Sue and Grady Sexton, who own Grady’s Radio & Satellite TV and a four-unit apartment building next to it, also were concerned. Sue Sexton said the move would be frivolous, and that she’s concerned about tax increases after the first year.

“If for this year they set the amount at 49 cents per $1,000, in the future budgets that 49 cents will change depending on what this group tells the council that they want to see for next year,” she said. “It’s not going to be 49 cents per $1,000 the next year; it’s going to be more. I know that. It’s a frivolous expense, and too much power for a group to dictate how much we have to pay.”

She said if the idea came into fruition, she’d be worried about increasing rent for her tenants.

“If you’re young and making X-amount of dollars and find a decent place to live at $675 heated … how much do we take? How much do they make? Do we take three-quarters of what they make for the month and not leave them any money to eat? We’re not like that,” she said. “We’re not out to get rich, and if (Biddeford implements the organization) and I have to go up on my rent to make up the difference, who’s going to stay? Every other apartment in the district will be going up, so they’re just going to go somewhere else because we’re going to price ourselves right out of business. It’s very frustrating.”

Grady Sexton said the Biddeford Crossing TIF – or Tax Increment Financing district that generates revenue typically designated for economic development projects in downtowns – of $877,000 is earmarked for downtown. He asked Bennett how much of that is being used for downtown improvement, unless the money is being funneled somewhere else.

Bennett said the TIF is already used to pay for RiverWalk, the repayment of the purchase of the former Maine Energy Recovery Co. site and other infrastructure. He also said TIF money will be earmarked for a parking garage.

Bennett said he proposed shifting funds from the TIF away from supporting personnel and other costs in the next two or three years exclusively for infrastructure.

Grady Sexton said he is not only concerned about increasing rent, but concerned about other property owners as well.

“Forty-nine cents isn’t a whole bunch of money,” he said, “but not everyone sitting there today is in good financial shape. A lot have big investments and are hoping they can recoup some of the money.”

Under the proposed tax, Bennett said Doug Sanford and Nathan Szanton, owners of Pepperell Mill Campus and The Lofts at Saco Falls, respectively, would pay about $3,000 each.

Pepperell Mill, with a projected value of $5,518,100 in fiscal year 2018, would see an increase of $2,703.87, according to proposal materials.

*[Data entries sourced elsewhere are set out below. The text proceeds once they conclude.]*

-- pv_equiv track=rewrite | github.com/RishabhS21/col100_assignments | a5-part 2/2021CS10103_assignment_5-b.py | same_tab_ahead
-- ===== SOURCE A (Python) =====
-- def same_tab_ahead(tab_list):
--     change=[]
--     for i in range(len(tab_list)):
--         if tab_list[i]>tab_list[i-1]:
--             for j in range(i+1,len(tab_list)):
--                 if tab_list[j]==tab_list[i-1]:
--                     change.append((i-1,j))   # i-1 is the element index after which it get changed
--                     break
--     return change
-- ===== SOURCE B (Python) =====
-- def same_tab_ahead(tab_list):
--     # One backward pass precomputes each position's answer, so every increase
--     # is handled in O(1) instead of rescanning the tail of the list.
--     n = len(tab_list)
--     nxt = {}   # i -> smallest j > i with tab_list[j] == tab_list[i - 1]
--     seen = {}  # value -> smallest index of the suffix scanned so far
--     for i in range(n - 1, -1, -1):
--         j = seen.get(tab_list[i - 1])
--         if j is not None:
--             nxt[i] = j
--         seen[tab_list[i]] = i
--     change = []
--     for i in range(n):
--         if tab_list[i] > tab_list[i - 1] and i in nxt:
--             change.append((i - 1, nxt[i]))
--     return change
-- ===== Notes on version B (the rewrite author's own statement) =====
-- stated objective: faster
-- what changed: Replaces A's per-increase linear rescan of the tail with a single right-to-left pass that precomputes, via a value-to-first-index dictionary, each position's first later index holding its predecessor's value.
import Mathlib
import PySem

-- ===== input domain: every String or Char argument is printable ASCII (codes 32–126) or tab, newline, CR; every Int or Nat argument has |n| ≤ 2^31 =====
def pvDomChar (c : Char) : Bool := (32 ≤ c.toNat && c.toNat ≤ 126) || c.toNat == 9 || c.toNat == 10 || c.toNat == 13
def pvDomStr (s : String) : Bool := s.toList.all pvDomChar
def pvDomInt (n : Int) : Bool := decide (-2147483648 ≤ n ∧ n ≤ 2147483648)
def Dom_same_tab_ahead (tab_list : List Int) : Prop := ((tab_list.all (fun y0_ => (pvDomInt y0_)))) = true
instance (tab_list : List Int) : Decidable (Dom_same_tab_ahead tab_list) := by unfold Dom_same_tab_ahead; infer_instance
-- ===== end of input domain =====

-- B replaces A's quadratic rescan with one backward pass precomputing, for each
-- position, the first later index holding its predecessor's value (faster algorithm).

-- ===== PORT A =====
-- inner 'for j in range(i+1, len(tab_list)): if tab_list[j] == v: …; break'
-- (first j in js with tab_list[j] == v, none if the loop falls through)
def innerA (a : List Int) (v : Int) : List Int → Option Int
  | [] => none
  | j :: rest => if PySem.List.pyGet? a j = some v then some j else innerA a v rest

def same_tab_ahead (tab_list : List Int) : List (Int × Int) :=
  (PySem.List.pyRange 0 tab_list.length 1).foldl (fun change i =>
    match PySem.List.pyGet? tab_list i, PySem.List.pyGet? tab_list (i - 1) with
    | some ai, some aprev =>
      if aprev < ai then
        match innerA tab_list aprev (PySem.List.pyRange (i + 1) tab_list.length 1) with
        | some j => change ++ [(i - 1, j)]
        | none => change
      else change
    | _, _ => change) []  -- the 'none' cases are unreachable (i and i-1 index a nonempty list)

-- ===== PORT B =====
-- backward pass of Source B: state (nxt, seen)
def bwdB (a : List Int) (ks : List Int) : PySem.Dict Int Int × PySem.Dict Int Int :=
  ks.foldl (fun st i =>
    match PySem.List.pyGet? a (i - 1), PySem.List.pyGet? a i with
    | some pv, some vi =>
      ((match st.2.get? pv with
        | none => st.1
        | some j => st.1.insert i j),
       st.2.insert vi i)
    | some _, none => st  -- unreachable: i and i-1 index a nonempty list
    | none, _ => st)
    (PySem.Dict.empty, PySem.Dict.empty)

def same_tab_ahead_alt (tab_list : List Int) : List (Int × Int) :=
  let n : Int := tab_list.length
  let st := bwdB tab_list (PySem.List.pyRange (n - 1) (-1) (-1))
  (PySem.List.pyRange 0 n 1).foldl (fun change i =>
    match PySem.List.pyGet? tab_list i, PySem.List.pyGet? tab_list (i - 1) with
    | some ai, some aprev =>
      if aprev < ai then
        match st.1.get? i with
        | none => change
        | some j => change ++ [(i - 1, j)]
      else change
    | some _, none => change  -- unreachable: i and i-1 index a nonempty list
    | none, _ => change) []

-- ===== PRECONDITION & SPEC =====
def Spec_same_tab_ahead (tab_list : List Int) (out : List (Int × Int)) : Prop := out = same_tab_ahead_alt tab_list
instance (tab_list : List Int) (out : List (Int × Int)) : Decidable (Spec_same_tab_ahead tab_list out) := by unfold Spec_same_tab_ahead; infer_instance

-- ===== CLAIM (what is proved, stated in full; the proofs are below) =====
def Claim_equal_same_tab_ahead : Prop := ∀ (tab_list : List Int), Dom_same_tab_ahead tab_list → Spec_same_tab_ahead tab_list (same_tab_ahead tab_list)

-- ===== LEMMAS AND PROOFS =====

-- index i-1 of the list is valid whenever 0 ≤ i < length (Python's negative indexing at i = 0)
theorem pyGet_pred_some (a : List Int) (i : Int) (h0 : 0 ≤ i) (hn : i < (a.length : Int)) :
    ∃ pv, PySem.List.pyGet? a (i - 1) = some pv := by
  cases h : PySem.List.pyGet? a (i - 1) with
  | some pv => exact ⟨pv, rfl⟩
  | none =>
    rw [PySem.List.pyGet?_eq_none_iff] at h
    exact absurd (by constructor <;> omega) h

-- invariant of Source B's backward pass: after processing indices n-1 … s,
-- `seen` maps each value to its first occurrence at index ≥ s, and `nxt` maps
-- each index k ≥ s to the first later index holding the value of a[k-1] (A's inner loop).
theorem bwd_spec (a : List Int) (s : Int) (hs0 : 0 ≤ s) (hsn : s ≤ (a.length : Int)) :
    (∀ v : Int, (bwdB a (PySem.List.pyRange ((a.length : Int) - 1) (s - 1) (-1))).2.get? v
        = innerA a v (PySem.List.pyRange s (a.length : Int) 1)) ∧
    (∀ k : Int, (bwdB a (PySem.List.pyRange ((a.length : Int) - 1) (s - 1) (-1))).1.get? k
        = if s ≤ k ∧ k < (a.length : Int) then
            (match PySem.List.pyGet? a (k - 1) with
             | some pv => innerA a pv (PySem.List.pyRange (k + 1) (a.length : Int) 1)
             | none => none)
          else none) := by
  obtain ⟨m, hm⟩ : ∃ m : Nat, ((a.length : Int) - s).toNat = m := ⟨_, rfl⟩
  induction m generalizing s with
  | zero =>
    have hs : s = (a.length : Int) := by omega
    subst hs
    rw [PySem.List.pyRange_neg_one_eq_nil (by omega)]
    constructor
    · intro v
      rw [PySem.List.pyRange_one_eq_nil (by omega)]
      simp [bwdB, innerA]
    · intro k
      simp only [bwdB, List.foldl_nil]
      rw [if_neg (by omega)]
      simp
  | succ m ih =>
    have hsn' : s < (a.length : Int) := by omega
    have hrange : PySem.List.pyRange ((a.length : Int) - 1) (s - 1) (-1)
        = PySem.List.pyRange ((a.length : Int) - 1) s (-1) ++ [s] := by
      rw [PySem.List.pyRange_neg_one_eq_reverse, PySem.List.pyRange_neg_one_eq_reverse]
      have h1 : s - 1 + 1 = s := by ring
      rw [h1, PySem.List.pyRange_one_cons (by omega)]
      simp
    obtain ⟨ihl, ihn⟩ := ih (s + 1) (by omega) (by omega) (by omega)
    simp only [add_sub_cancel_right] at ihl ihn
    have hget : PySem.List.pyGet? a s = some (a[s.toNat]'(by omega)) :=
      PySem.List.pyGet?_eq_some_getElem a hs0 hsn'
    obtain ⟨pv, hpv⟩ := pyGet_pred_some a s hs0 hsn'
    have hstep : bwdB a (PySem.List.pyRange ((a.length : Int) - 1) (s - 1) (-1))
        = ((match (bwdB a (PySem.List.pyRange ((a.length : Int) - 1) s (-1))).2.get? pv with
            | none => (bwdB a (PySem.List.pyRange ((a.length : Int) - 1) s (-1))).1
            | some j => (bwdB a (PySem.List.pyRange ((a.length : Int) - 1) s (-1))).1.insert s j),
           (bwdB a (PySem.List.pyRange ((a.length : Int) - 1) s (-1))).2.insert
              (a[s.toNat]'(by omega)) s) := by
      rw [hrange]
      simp only [bwdB, List.foldl_append, List.foldl_cons, List.foldl_nil, hget, hpv]
    rw [hstep]
    constructor
    · intro v
      rw [PySem.List.pyRange_one_cons hsn']
      by_cases hv : v = a[s.toNat]'(by omega)
      · subst hv
        simp only [innerA, hget]
        simp only [if_true]
        apply PySem.Dict.get?_insert_self
      · simp only [innerA, hget]
        rw [if_neg (fun h => hv (Option.some.inj h).symm)]
        exact (PySem.Dict.get?_insert_of_ne _ _ hv).trans (ihl v)
    · intro k
      by_cases hk : k = s
      · subst hk
        rw [if_pos ⟨le_refl _, hsn'⟩, hpv]
        cases hDv : (bwdB a (PySem.List.pyRange ((a.length : Int) - 1) k (-1))).2.get? pv with
        | none =>
          have h1 := ihn k
          rw [if_neg (by omega)] at h1
          have h2 := ihl pv
          rw [hDv] at h2
          exact h1.trans h2
        | some j =>
          have h2 := ihl pv
          rw [hDv] at h2
          rw [show (match some pv with
              | some v => innerA a v (PySem.List.pyRange (k + 1) ((a.length : Int)) 1)
              | none => (none : Option Int)) = innerA (a := a) pv
                (PySem.List.pyRange (k + 1) ((a.length : Int)) 1) from rfl, ← h2]
          apply PySem.Dict.get?_insert_self
      · cases hDv : (bwdB a (PySem.List.pyRange ((a.length : Int) - 1) s (-1))).2.get? pv with
        | none =>
          have h1 := ihn k
          have hcond : (s ≤ k ∧ k < (a.length : Int)) ↔ (s + 1 ≤ k ∧ k < (a.length : Int)) := by
            omega
          rw [if_congr hcond rfl rfl]
          exact h1
        | some j =>
          have h1 := ihn k
          have hcond : (s ≤ k ∧ k < (a.length : Int)) ↔ (s + 1 ≤ k ∧ k < (a.length : Int)) := by
            omega
          rw [if_congr hcond rfl rfl]
          exact (PySem.Dict.get?_insert_of_ne _ _ hk).trans h1

-- ===== VERDICT (by name: the statement is the Claim_ definition above) =====
theorem same_tab_ahead_spec : Claim_equal_same_tab_ahead := by
  intro a _
  unfold Spec_same_tab_ahead
  obtain ⟨_, spec1⟩ := bwd_spec a 0 le_rfl (by positivity)
  simp only [zero_sub] at spec1
  simp only [same_tab_ahead, same_tab_ahead_alt]
  apply PySem.List.foldl_congr_mem
  intro acc i hi
  rw [PySem.List.mem_pyRange_one] at hi
  have hgi : PySem.List.pyGet? a i = some (a[i.toNat]'(by omega)) :=
    PySem.List.pyGet?_eq_some_getElem a (by omega) (by omega)
  obtain ⟨pv, hpv⟩ := pyGet_pred_some a i (by omega) (by omega)
  simp only [hgi, hpv]
  by_cases hc : pv < a[i.toNat]'(by omega)
  · rw [if_pos hc, if_pos hc, spec1 i, if_pos (by constructor <;> omega), hpv]
    cases h2 : innerA a pv (PySem.List.pyRange (i + 1) (a.length : Int) 1) <;> simp [h2]
  · rw [if_neg hc, if_neg hc]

The Lofts at Saco Falls, with a projected value of $6,541,400 in fiscal year 2018, would see an increase of $3,205.29.

“(Sanford and Szanton are) obviously not thrilled with the dollar amounts,” Bennett said. “I’m not sure where they’re going to end up landing about whether or not the concept is a good concept or not. They’re still evaluating.”

Sanford could not be reached for comment as of deadline.

Bennett said that if there is not enough support, he would concede.

“I’m not falling on any sword for this,” he said. “If the people of downtown don’t want it, that’s fine. I think it’s a good thing and I think it can work; it has worked well in other communities. But if it’s an idea that’s too early and maybe needs to be laid up, that’s OK. It’s something I’m not ready to charge up the hill and plant a flag at the top of the hill for.”